## What the exercise asks
Filter the entries that follow, copying every line in which the word "members" appears.

## Supplied records

-- pv_equiv track=rewrite | github.com/Giulio-Ricci/BondTradingSystem | curve_strategies/build_regime_charts.py | _order_strategies
-- ===== SOURCE A (Python) =====
-- STRATEGY_GROUPS = {
--     "Steepeners": {
--         "prefix": "steep_",
--         "palette": ["#1565c0", "#1976d2", "#1e88e5", "#2196f3",
--                      "#42a5f5", "#64b5f6", "#90caf9", "#bbdefb"],
--     },
--     "Flatteners": {
--         "prefix": "flat_",
--         "palette": ["#e65100", "#f57c00", "#ff9800", "#ffb74d"],
--     },
--     "Butterflies": {
--         "prefix": "bfly_",
--         "palette": ["#1b5e20", "#2e7d32", "#388e3c",
--                      "#43a047", "#66bb6a", "#81c784"],
--     },
--     "Directional": {
--         "prefix": "bh_",
--         "palette": ["#b71c1c", "#c62828", "#d32f2f", "#e53935"],
--     },
--     "Barbell": {
--         "prefix": "barbell_",
--         "palette": ["#6a1b9a", "#7b1fa2", "#8e24aa"],
--     },
-- }
--
-- def _order_strategies(strat_names):
--     """Return (ordered_strats, group_labels) sorted by strategy group."""
--     group_order = ["Steepeners", "Flatteners", "Butterflies",
--                    "Directional", "Barbell"]
--     ordered = []
--     labels = []
--     for grp in group_order:
--         prefix = STRATEGY_GROUPS[grp]["prefix"]
--         members = [s for s in strat_names if s.startswith(prefix)]
--         ordered.extend(members)
--         labels.extend([grp] * len(members))
--     for s in strat_names:
--         if s not in ordered:
--             ordered.append(s)
--             labels.append("Other")
--     return ordered, labels
-- ===== SOURCE B (Python) =====
-- STRATEGY_GROUPS = {
--     "Steepeners": {
--         "prefix": "steep_",
--         "palette": ["#1565c0", "#1976d2", "#1e88e5", "#2196f3",
--                      "#42a5f5", "#64b5f6", "#90caf9", "#bbdefb"],
--     },
--     "Flatteners": {
--         "prefix": "flat_",
--         "palette": ["#e65100", "#f57c00", "#ff9800", "#ffb74d"],
--     },
--     "Butterflies": {
--         "prefix": "bfly_",
--         "palette": ["#1b5e20", "#2e7d32", "#388e3c",
--                      "#43a047", "#66bb6a", "#81c784"],
--     },
--     "Directional": {
--         "prefix": "bh_",
--         "palette": ["#b71c1c", "#c62828", "#d32f2f", "#e53935"],
--     },
--     "Barbell": {
--         "prefix": "barbell_",
--         "palette": ["#6a1b9a", "#7b1fa2", "#8e24aa"],
--     },
-- }
--
-- _GROUP_ORDER = ["Steepeners", "Flatteners", "Butterflies",
--                 "Directional", "Barbell"]
--
--
-- def _order_strategies(strat_names):
--     """Return (ordered_strats, group_labels) sorted by strategy group."""
--     buckets = {g: [] for g in _GROUP_ORDER}
--     other = []
--     seen = set()
--     for s in strat_names:
--         for g in _GROUP_ORDER:
--             if s.startswith(STRATEGY_GROUPS[g]["prefix"]):
--                 buckets[g].append(s)
--                 break
--         else:
--             if s not in seen:
--                 seen.add(s)
--                 other.append(s)
--     ordered = []
--     labels = []
--     for g in _GROUP_ORDER:
--         ordered += buckets[g]
--         labels += [g] * len(buckets[g])
--     ordered += other
--     labels += ["Other"] * len(other)
--     return ordered, labels
-- ===== Notes on version B (the rewrite author's own statement) =====
-- stated objective: faster
-- what changed: Replaces A's five full rescans of strat_names (one filter per group) plus a second loop testing 's not in ordered' against the growing result list by a single classifying pass that appends each name to its group's bucket (first matching prefix) or, if unseen, to an Other bucket guarded by a seen set, then concatenates the buckets in group order.
import Mathlib
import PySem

## Your response
--         members = [s for s in strat_names if s.startswith(prefix)]
--         ordered.extend(members)
--         labels.extend([grp] * len(members))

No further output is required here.